For every line in the records below that holds "then", make a copy.

Entries taken from a collection
——————————

-- pv_equiv track=rewrite | github.com/rodalgar/aoc | AOC2020/aoc2020-day03/Main.py | check_map_is_valid
-- ===== SOURCE A (Python) =====
-- def check_map_is_valid(string_map):
--     """
--     Checks if the map has any rows and columns and if all rows are the same length.
--
--     :param string_map: The map under testing.
--     :return: True if map is valid, false otherwise.
--     """
--     # Map must have one line, at least
--     if len(string_map) == 0:
--         return False
--     # First line must have columns
--     width = len(string_map[0])
--     if width == 0:
--         return False
--
--     # All lines must have same length
--     for num_line in range(1, len(string_map)):
--         if len(string_map[num_line]) != width:
--             return False
--     return True
-- ===== SOURCE B (Python) =====
-- def check_map_is_valid(string_map):
--     if not string_map:
--         return False
--     lengths = {len(row) for row in string_map}
--     return len(lengths) == 1 and 0 not in lengths
-- ===== Notes on version B (the rewrite author's own statement) =====
-- stated objective: idiomatic
-- what changed: Replaces the reference-width comparison loop with an early return per row by aggregating all row lengths into a set once and testing that the set is a single nonzero length.
import Mathlib
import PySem

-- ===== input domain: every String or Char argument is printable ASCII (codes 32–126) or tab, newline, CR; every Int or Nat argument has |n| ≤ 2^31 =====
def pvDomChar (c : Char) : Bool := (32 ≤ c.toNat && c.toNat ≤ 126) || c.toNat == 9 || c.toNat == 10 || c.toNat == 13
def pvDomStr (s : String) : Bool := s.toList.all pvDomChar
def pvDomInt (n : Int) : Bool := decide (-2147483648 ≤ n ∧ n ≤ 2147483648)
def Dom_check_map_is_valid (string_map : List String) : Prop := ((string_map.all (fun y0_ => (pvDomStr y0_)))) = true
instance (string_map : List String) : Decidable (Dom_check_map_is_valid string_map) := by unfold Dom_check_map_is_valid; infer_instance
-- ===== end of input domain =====

-- B aggregates all row lengths into a set once and tests single-nonzero-length, instead of A's
-- per-row early-return comparison against the first row's width (objective: idiomatic; same cost).

-- ===== PORT A =====
-- the 'for num_line in range(1, len(string_map))' loop with its early 'return False'
-- (pyGet? is always in range here since the indices come from range(1, len), so getD "" is never hit)
def pvRowsOk (m : List String) (width : Int) : List Int → Bool
  | [] => true
  | i :: rest =>
    if PySem.Str.len ((PySem.List.pyGet? m i).getD "") ≠ width then false
    else pvRowsOk m width rest

def check_map_is_valid (string_map : List String) : Bool :=
  if string_map.length = 0 then false
  else
    let width := PySem.Str.len ((PySem.List.pyGet? string_map 0).getD "")
    if width = 0 then false
    else pvRowsOk string_map width (PySem.List.pyRange 1 string_map.length)

-- ===== PORT B =====
def check_map_is_valid_alt (string_map : List String) : Bool :=
  if string_map.isEmpty then false
  else
    let lengths : PySem.Set Int := PySem.Set.ofList (string_map.map PySem.Str.len)
    PySem.Set.len lengths = 1 && !(PySem.Set.contains lengths 0)

-- ===== PRECONDITION & SPEC =====
def Spec_check_map_is_valid (string_map : List String) (out : Bool) : Prop := out = check_map_is_valid_alt string_map
instance (string_map : List String) (out : Bool) : Decidable (Spec_check_map_is_valid string_map out) := by unfold Spec_check_map_is_valid; infer_instance

-- ===== CLAIM (what is proved, stated in full; the proofs are below) =====
def Claim_equal_check_map_is_valid : Prop := ∀ (string_map : List String), Dom_check_map_is_valid string_map → Spec_check_map_is_valid string_map (check_map_is_valid string_map)

-- ===== LEMMAS AND PROOFS =====

-- A's comparison loop over range(1, len) checks exactly "every later row has the given width".
theorem pvRowsOk_range (t : List String) : ∀ (pre : List String) (w : Int),
    pvRowsOk (pre ++ t) w
      (PySem.List.pyRange (pre.length : Int) ((pre.length + t.length : Nat) : Int))
      = t.all (fun r => PySem.Str.len r = w) := by
  induction t with
  | nil =>
    intro pre w
    simp [PySem.List.pyRange, pvRowsOk]
  | cons x s ih =>
    intro pre w
    rw [PySem.List.pyRange_one_cons (by push_cast; simp)]
    simp only [pvRowsOk, PySem.List.pyGet?_natCast]
    have hget : (pre ++ x :: s)[pre.length]? = some x := by
      simp
    rw [hget]
    simp only [Option.getD_some, List.all_cons]
    by_cases h : PySem.Str.len x = w
    · rw [if_neg (not_not_intro h), decide_eq_true h, Bool.true_and]
      have hmid := ih (pre ++ [x]) w
      have e1 : (pre ++ [x]) ++ s = pre ++ x :: s := by simp
      have e2 : (((pre ++ [x]).length : Nat) : Int) = (pre.length : Int) + 1 := by
        simp
      have e3 : (((pre ++ [x]).length + s.length : Nat) : Int)
          = ((pre.length + (x :: s).length : Nat) : Int) := by
        simp; omega
      rw [e1, e2, e3] at hmid
      exact hmid
    · rw [if_pos h, decide_eq_false h, Bool.false_and]

-- set(lengths) is a single element iff all lengths equal the first one.
theorem pvOfList_const {a : Int} {l : List Int} (h : ∀ x ∈ l, x = a) :
    PySem.Set.ofList (a :: l) = [a] := by
  rw [PySem.Set.ofList_eq_foldl]
  simp only [List.foldl_cons]
  have hadd : PySem.Set.add ([] : PySem.Set Int) a = [a] := by
    simp [PySem.Set.add, PySem.Set.contains]
  rw [hadd]
  induction l with
  | nil => simp
  | cons y ys ih =>
    have hy : y = a := h y (by simp)
    have hstep : PySem.Set.add ([a] : PySem.Set Int) y = [a] := by
      simp [PySem.Set.add, PySem.Set.contains, hy]
    simp only [List.foldl_cons, hstep]
    exact ih (fun x hx => h x (by simp [hx]))

theorem pvLen_one_iff (a : Int) (l : List Int) :
    (PySem.Set.ofList (a :: l)).length = 1 ↔ ∀ x ∈ l, x = a := by
  constructor
  · intro hlen x hx
    obtain ⟨y, hy⟩ := List.length_eq_one_iff.mp hlen
    have hxmem : x ∈ PySem.Set.ofList (a :: l) :=
      (PySem.Set.mem_ofList _ _).mpr (by simp [hx])
    have hamem : a ∈ PySem.Set.ofList (a :: l) :=
      (PySem.Set.mem_ofList _ _).mpr (by simp)
    rw [hy] at hxmem hamem
    simp at hxmem hamem
    omega
  · intro h
    rw [pvOfList_const h]
    rfl

-- ===== VERDICT (by name: the statement is the Claim_ definition above) =====
theorem check_map_is_valid_spec : Claim_equal_check_map_is_valid := by
  unfold Claim_equal_check_map_is_valid
  intro string_map _
  unfold Spec_check_map_is_valid
  cases string_map with
  | nil => rfl
  | cons h t =>
    unfold check_map_is_valid check_map_is_valid_alt
    simp only [List.length_cons, List.isEmpty_cons, Bool.false_eq_true, if_false]
    rw [if_neg (Nat.succ_ne_zero t.length)]
    have hget0 : PySem.List.pyGet? (h :: t) 0 = some h := by
      simp
    rw [hget0]
    simp only [Option.getD_some]
    have hrows := pvRowsOk_range t [h] (PySem.Str.len h)
    have e1 : [h] ++ t = h :: t := rfl
    have e2 : ((List.length [h] : Nat) : Int) = (1 : Int) := by norm_num
    have e3 : (((List.length [h] + t.length : Nat)) : Int) = ((t.length + 1 : Nat) : Int) := by
      simp; omega
    rw [e1, e2, e3] at hrows
    by_cases hw : PySem.Str.len h = 0
    · rw [if_pos hw]
      have h0 : PySem.Set.contains (PySem.Set.ofList ((h :: t).map PySem.Str.len)) 0 = true := by
        rw [PySem.Set.contains_eq_decide]
        simp only [decide_eq_true_eq]
        exact (PySem.Set.mem_ofList _ _).mpr (by simp [← hw])
      rw [h0, Bool.not_true, Bool.and_false]
    · rw [if_neg hw, hrows]
      have hmap : (h :: t).map PySem.Str.len = PySem.Str.len h :: t.map PySem.Str.len := rfl
      rw [hmap]
      by_cases hall : ∀ x ∈ t.map PySem.Str.len, x = PySem.Str.len h
      · have hlen1 : (PySem.Set.ofList (PySem.Str.len h :: t.map PySem.Str.len)).length = 1 :=
          (pvLen_one_iff _ _).mpr hall
        have hno0 : PySem.Set.contains
            (PySem.Set.ofList (PySem.Str.len h :: t.map PySem.Str.len)) 0 = false := by
          rw [PySem.Set.contains_eq_decide]
          simp only [decide_eq_false_iff_not]
          intro hmem
          have hc := (PySem.Set.mem_ofList _ _).mp hmem
          simp only [List.mem_cons, List.mem_map] at hc
          rcases hc with h1 | ⟨r, hr, hlr⟩
          · exact hw h1.symm
          · exact hw ((hall _ (List.mem_map.mpr ⟨r, hr, hlr⟩)) ▸ hlr.symm ▸ rfl)
        have hlen1' : PySem.Set.len (PySem.Set.ofList (PySem.Str.len h :: t.map PySem.Str.len)) = 1 := by
          simp only [PySem.Set.len, hlen1]; rfl
        rw [hno0, hlen1']
        have hone : (decide ((1 : Int) = 1) && !false) = true := by decide
        rw [hone, List.all_eq_true]
        simp only [decide_eq_true_eq]
        intro r hr
        exact hall _ (List.mem_map.mpr ⟨r, hr, rfl⟩)
      · have hlen1 : (PySem.Set.ofList (PySem.Str.len h :: t.map PySem.Str.len)).length ≠ 1 :=
          fun hc => hall ((pvLen_one_iff _ _).mp hc)
        have hlenI : PySem.Set.len (PySem.Set.ofList (PySem.Str.len h :: t.map PySem.Str.len)) ≠ 1 := by
          simp only [PySem.Set.len]
          exact_mod_cast fun hc => hlen1 (by exact_mod_cast hc)
        rw [decide_eq_false hlenI, Bool.false_and, List.all_eq_false]
        push Not at hall
        obtain ⟨x, hx, hne⟩ := hall
        rcases List.mem_map.mp hx with ⟨r, hr, rfl⟩
        have hrl : r.length ≠ h.length := fun hc => hne (by simp [PySem.Str.len_eq, hc])
        exact ⟨r, hr, by simp [hrl]⟩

——————————

WRITTEN SOLUTION →
    if PySem.Str.len ((PySem.List.pyGet? m i).getD "") ≠ width then false
  if string_map.length = 0 then false
    if width = 0 then false
  if string_map.isEmpty then false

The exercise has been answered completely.